== Segment start ==

-- pv_equiv track=rewrite | github.com/rajeshnairnca/TradeProdIndia | scripts/production/sync_universe_map.py | _build_merged_map
-- ===== SOURCE A (Python) =====
-- def _build_merged_map(
--     db_map: dict[str, str],
--     file_map: dict[str, str],
-- ) -> tuple[dict[str, str], int]:
--     merged = dict(db_map)
--     skipped_unknown_overwrites = 0
--     for ticker, exchange in file_map.items():
--         current = str(merged.get(ticker, "")).strip().upper()
--         if exchange == "UNKNOWN" and current and current != "UNKNOWN":
--             skipped_unknown_overwrites += 1
--             continue
--         merged[ticker] = exchange
--     return merged, skipped_unknown_overwrites
-- ===== SOURCE B (Python) =====
-- def _build_merged_map(
--     db_map: dict[str, str],
--     file_map: dict[str, str],
-- ) -> tuple[dict[str, str], int]:
--     # db-driven merge: walk db_map once, deciding each ticker's final value by
--     # looking up file_map (instead of mutating a copy while walking file_map),
--     # then append the file-only tickers in file_map order.
--     merged: dict[str, str] = {}
--     skipped_unknown_overwrites = 0
--     for ticker, db_val in db_map.items():
--         new_val = file_map.get(ticker)
--         if new_val is None:
--             merged[ticker] = db_val
--             continue
--         current = str(db_val).strip().upper()
--         if new_val == "UNKNOWN" and current and current != "UNKNOWN":
--             skipped_unknown_overwrites += 1
--             merged[ticker] = db_val
--         else:
--             merged[ticker] = new_val
--     for ticker, new_val in file_map.items():
--         if ticker not in db_map:
--             merged[ticker] = new_val
--     return merged, skipped_unknown_overwrites
-- ===== Notes on version B (the rewrite author's own statement) =====
-- stated objective: alternative
-- what changed: A walks file_map mutating a copy of db_map; B walks db_map instead, deciding each ticker's final value by a file_map lookup, and then appends the file-only tickers in a second pass over file_map - the driving collection and the merge mechanism both change (no copy, no in-place mutation).
import Mathlib
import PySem

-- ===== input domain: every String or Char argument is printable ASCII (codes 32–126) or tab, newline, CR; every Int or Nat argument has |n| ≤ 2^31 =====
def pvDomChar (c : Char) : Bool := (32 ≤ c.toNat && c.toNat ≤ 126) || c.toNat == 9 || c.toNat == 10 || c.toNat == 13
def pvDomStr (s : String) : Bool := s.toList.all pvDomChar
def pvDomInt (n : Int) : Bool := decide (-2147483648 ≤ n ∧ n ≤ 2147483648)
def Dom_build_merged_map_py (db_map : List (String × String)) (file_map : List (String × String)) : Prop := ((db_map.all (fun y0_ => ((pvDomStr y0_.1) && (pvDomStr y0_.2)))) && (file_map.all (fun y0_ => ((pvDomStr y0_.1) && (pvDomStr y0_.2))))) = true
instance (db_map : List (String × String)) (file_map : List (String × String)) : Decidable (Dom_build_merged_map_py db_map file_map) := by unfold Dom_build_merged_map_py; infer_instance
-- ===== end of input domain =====

-- B replaces A's file_map-driven mutate-a-copy loop by a db_map-driven merge: it walks db_map
-- deciding each ticker's final value by a file_map lookup, then appends the file-only tickers
-- (alternative decomposition, same cost).


-- ===== PORT A =====
-- one loop iteration of A: read current from the mutating copy, skip or overwrite
def pvStepA (st : PySem.Dict String String × Int) (p : String × String) : PySem.Dict String String × Int :=
  let current := PySem.Str.upper (PySem.Str.strip (st.1.getD p.1 ""))
  if p.2 == "UNKNOWN" && current != "" && current != "UNKNOWN" then
    (st.1, st.2 + 1)
  else
    (st.1.insert p.1 p.2, st.2)

def build_merged_map_py (db_map : List (String × String)) (file_map : List (String × String)) : (List (String × String)) × Int :=
  let r := file_map.foldl pvStepA (PySem.Dict.mk db_map, 0)
  (r.1.items, r.2)

-- ===== PORT B =====
-- Source B's first loop body: decide this db ticker's final value from a file_map lookup
def pvStepB (file_map : PySem.Dict String String) (st : PySem.Dict String String × Int)
    (p : String × String) : PySem.Dict String String × Int :=
  match file_map.get? p.1 with
  | none => (st.1.insert p.1 p.2, st.2)
  | some new_val =>
    let current := PySem.Str.upper (PySem.Str.strip p.2)
    if new_val == "UNKNOWN" && current != "" && current != "UNKNOWN" then
      (st.1.insert p.1 p.2, st.2 + 1)
    else
      (st.1.insert p.1 new_val, st.2)

def build_merged_map_py_alt (db_map : List (String × String)) (file_map : List (String × String)) : (List (String × String)) × Int :=
  let fd := PySem.Dict.mk file_map
  let dd := PySem.Dict.mk db_map
  let r1 := db_map.foldl (pvStepB fd) (PySem.Dict.empty, 0)
  let merged := file_map.foldl
    (fun m q => if dd.contains q.1 then m else m.insert q.1 q.2) r1.1
  (merged.items, r1.2)

-- ===== PRECONDITION & SPEC =====
-- Pre_ requires both association lists to have pairwise-distinct keys: the Python arguments
-- are dicts, and an association list with duplicate keys does not represent any dict input.
def Pre_build_merged_map_py (db_map : List (String × String)) (file_map : List (String × String)) : Prop :=
  (db_map.map Prod.fst).Nodup ∧ (file_map.map Prod.fst).Nodup
instance (db_map : List (String × String)) (file_map : List (String × String)) : Decidable (Pre_build_merged_map_py db_map file_map) := by unfold Pre_build_merged_map_py; infer_instance

def pvWitness_build_merged_map_py : (List (String × String)) × (List (String × String)) :=
  ([("AAPL", "NSE"), ("X", "unknown")], [("AAPL", "UNKNOWN"), ("TCS", "BSE"), ("X", "UNKNOWN")])

def Spec_build_merged_map_py (db_map : List (String × String)) (file_map : List (String × String)) (out : (List (String × String)) × Int) : Prop := out = build_merged_map_py_alt db_map file_map
instance (db_map : List (String × String)) (file_map : List (String × String)) (out : (List (String × String)) × Int) : Decidable (Spec_build_merged_map_py db_map file_map out) := by unfold Spec_build_merged_map_py; infer_instance

-- ===== CLAIM (what is proved, stated in full; the proofs are below) =====
def Claim_equal_build_merged_map_py : Prop := ∀ (db_map : List (String × String)) (file_map : List (String × String)), Dom_build_merged_map_py db_map file_map → Pre_build_merged_map_py db_map file_map → Spec_build_merged_map_py db_map file_map (build_merged_map_py db_map file_map)

-- ===== LEMMAS AND PROOFS =====

-- A's skip test, decided against a fixed dict
def pvSkip (db : PySem.Dict String String) (q : String × String) : Bool :=
  let current := PySem.Str.upper (PySem.Str.strip (db.getD q.1 ""))
  q.2 == "UNKNOWN" && current != "" && current != "UNKNOWN"

def pvGood (v : String) : Bool :=
  PySem.Str.upper (PySem.Str.strip v) != "" && PySem.Str.upper (PySem.Str.strip v) != "UNKNOWN"

def pvFVal (fd : PySem.Dict String String) (p : String × String) : String × String :=
  match fd.get? p.1 with
  | none => p
  | some nv => if nv == "UNKNOWN" && pvGood p.2 then p else (p.1, nv)

def pvCB (fd : PySem.Dict String String) (p : String × String) : Bool :=
  match fd.get? p.1 with
  | none => false
  | some nv => nv == "UNKNOWN" && pvGood p.2

def pvP (fd dd : PySem.Dict String String) (k : String) : Bool :=
  (match fd.get? k with | none => false | some nv => nv == "UNKNOWN") && pvGood (dd.getD k "")

-- first-match lookup in a duplicate-free association list finds the member itself
theorem pvGet_mk_of_mem {l : List (String × String)} {p : String × String}
    (hnd : (l.map Prod.fst).Nodup) (hp : p ∈ l) :
    (PySem.Dict.mk l).get? p.1 = some p.2 := by
  induction l with
  | nil => cases hp
  | cons q rest ih =>
    simp only [List.map_cons, List.nodup_cons] at hnd
    rcases List.mem_cons.mp hp with rfl | hmem
    · simp [PySem.Dict.get?, List.find?]
    · have hne : (q.1 == p.1) = false := by
        simp only [beq_eq_false_iff_ne]
        intro h; exact hnd.1 (h ▸ List.mem_map_of_mem hmem)
      have := ih hnd.2 hmem
      simpa [PySem.Dict.get?, List.find?_cons, hne] using this

theorem pvGet_mk_none {l : List (String × String)} {k : String}
    (h : k ∉ l.map Prod.fst) : (PySem.Dict.mk l).get? k = none := by
  simp only [PySem.Dict.get?, Option.map_eq_none_iff, List.find?_eq_none]
  intro x hx
  simp only [beq_iff_eq]
  intro he
  exact h (he ▸ List.mem_map_of_mem hx)

theorem pvGet_mk_some_mem {l : List (String × String)} {k : String} {v : String}
    (h : (PySem.Dict.mk l).get? k = some v) : (k, v) ∈ l ∧ k ∈ l.map Prod.fst := by
  simp only [PySem.Dict.get?, Option.map_eq_some_iff] at h
  obtain ⟨p, hfind, hv⟩ := h
  have hmem := List.mem_of_find?_eq_some hfind
  have hkey : p.1 = k := by
    have := List.find?_some hfind
    exact beq_iff_eq.mp this
  constructor
  · have : p = (k, v) := by cases p; simp_all
    exact this ▸ hmem
  · exact hkey ▸ List.mem_map_of_mem hmem

theorem pvContains_iff {l : List (String × String)} {k : String} :
    (PySem.Dict.mk l).contains k = true ↔ k ∈ l.map Prod.fst := by
  simp [PySem.Dict.contains, List.any_eq_true, List.mem_map, beq_iff_eq]

theorem pvGetD_not_contains {l : List (String × String)} {k : String}
    (h : (PySem.Dict.mk l).contains k = false) : (PySem.Dict.mk l).getD k "" = "" := by
  have : k ∉ l.map Prod.fst := by
    intro hk; rw [pvContains_iff.mpr hk] at h; cases h
  simp [PySem.Dict.getD, pvGet_mk_none this]

-- inserting a key that is not present appends
theorem pvInsert_fresh (m : PySem.Dict String String) (k v : String)
    (h : m.contains k = false) : m.insert k v = PySem.Dict.mk (m.items ++ [(k, v)]) := by
  simp [PySem.Dict.insert, h]

-- A's loop, started at any state agreeing with db on every pending key
theorem pvLoopA_eq (db : PySem.Dict String String) :
    ∀ (fm : List (String × String)) (m : PySem.Dict String String) (s : Int),
      (fm.map Prod.fst).Nodup →
      (∀ p ∈ fm, m.getD p.1 "" = db.getD p.1 "") →
      fm.foldl pvStepA (m, s)
        = (m.update (fm.filter (fun p => !pvSkip db p)),
           s + ((fm.filter (fun p => pvSkip db p)).length : Int)) := by
  intro fm
  induction fm with
  | nil => intro m s _ _; simp [PySem.Dict.update]
  | cons p rest ih =>
    intro m s hnd hagree
    have hkey : m.getD p.1 "" = db.getD p.1 "" := hagree p (List.mem_cons_self ..)
    have hnd' : (rest.map Prod.fst).Nodup := (List.nodup_cons.mp hnd).2
    have hne : ∀ q ∈ rest, q.1 ≠ p.1 := by
      intro q hq h
      exact (List.nodup_cons.mp hnd).1 (h ▸ List.mem_map_of_mem hq)
    by_cases hs : pvSkip db p = true
    · have hstep : pvStepA (m, s) p = (m, s + 1) := by
        simp only [pvStepA, pvSkip] at hs ⊢
        rw [hkey, hs]
        rfl
      rw [List.foldl_cons, hstep, ih m (s + 1) hnd'
        (fun q hq => hagree q (List.mem_cons_of_mem _ hq))]
      simp [hs]
      omega
    · have hs' : pvSkip db p = false := by simp at hs; exact hs
      have hstep : pvStepA (m, s) p = (m.insert p.1 p.2, s) := by
        simp only [pvStepA, pvSkip] at hs' ⊢
        rw [hkey, hs']
        rfl
      have hagree' : ∀ q ∈ rest, (m.insert p.1 p.2).getD q.1 "" = db.getD q.1 "" := by
        intro q hq
        rw [PySem.Dict.getD_insert_of_ne _ _ _ (hne q hq)]
        exact hagree q (List.mem_cons_of_mem _ hq)
      rw [List.foldl_cons, hstep, ih (m.insert p.1 p.2) s hnd' hagree']
      simp [hs']
      rfl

== Segment end ==

Problem to solve: From the data above, output exactly the lines between the one containing "-- one loop" and the one containing "(merged.items, r1.2)", counting both of them.

Expected answer:
-- one loop iteration of A: read current from the mutating copy, skip or overwrite
def pvStepA (st : PySem.Dict String String × Int) (p : String × String) : PySem.Dict String String × Int :=
  let current := PySem.Str.upper (PySem.Str.strip (st.1.getD p.1 ""))
  if p.2 == "UNKNOWN" && current != "" && current != "UNKNOWN" then
    (st.1, st.2 + 1)
  else
    (st.1.insert p.1 p.2, st.2)

def build_merged_map_py (db_map : List (String × String)) (file_map : List (String × String)) : (List (String × String)) × Int :=
  let r := file_map.foldl pvStepA (PySem.Dict.mk db_map, 0)
  (r.1.items, r.2)

-- ===== PORT B =====
-- Source B's first loop body: decide this db ticker's final value from a file_map lookup
def pvStepB (file_map : PySem.Dict String String) (st : PySem.Dict String String × Int)
    (p : String × String) : PySem.Dict String String × Int :=
  match file_map.get? p.1 with
  | none => (st.1.insert p.1 p.2, st.2)
  | some new_val =>
    let current := PySem.Str.upper (PySem.Str.strip p.2)
    if new_val == "UNKNOWN" && current != "" && current != "UNKNOWN" then
      (st.1.insert p.1 p.2, st.2 + 1)
    else
      (st.1.insert p.1 new_val, st.2)

def build_merged_map_py_alt (db_map : List (String × String)) (file_map : List (String × String)) : (List (String × String)) × Int :=
  let fd := PySem.Dict.mk file_map
  let dd := PySem.Dict.mk db_map
  let r1 := db_map.foldl (pvStepB fd) (PySem.Dict.empty, 0)
  let merged := file_map.foldl
    (fun m q => if dd.contains q.1 then m else m.insert q.1 q.2) r1.1
  (merged.items, r1.2)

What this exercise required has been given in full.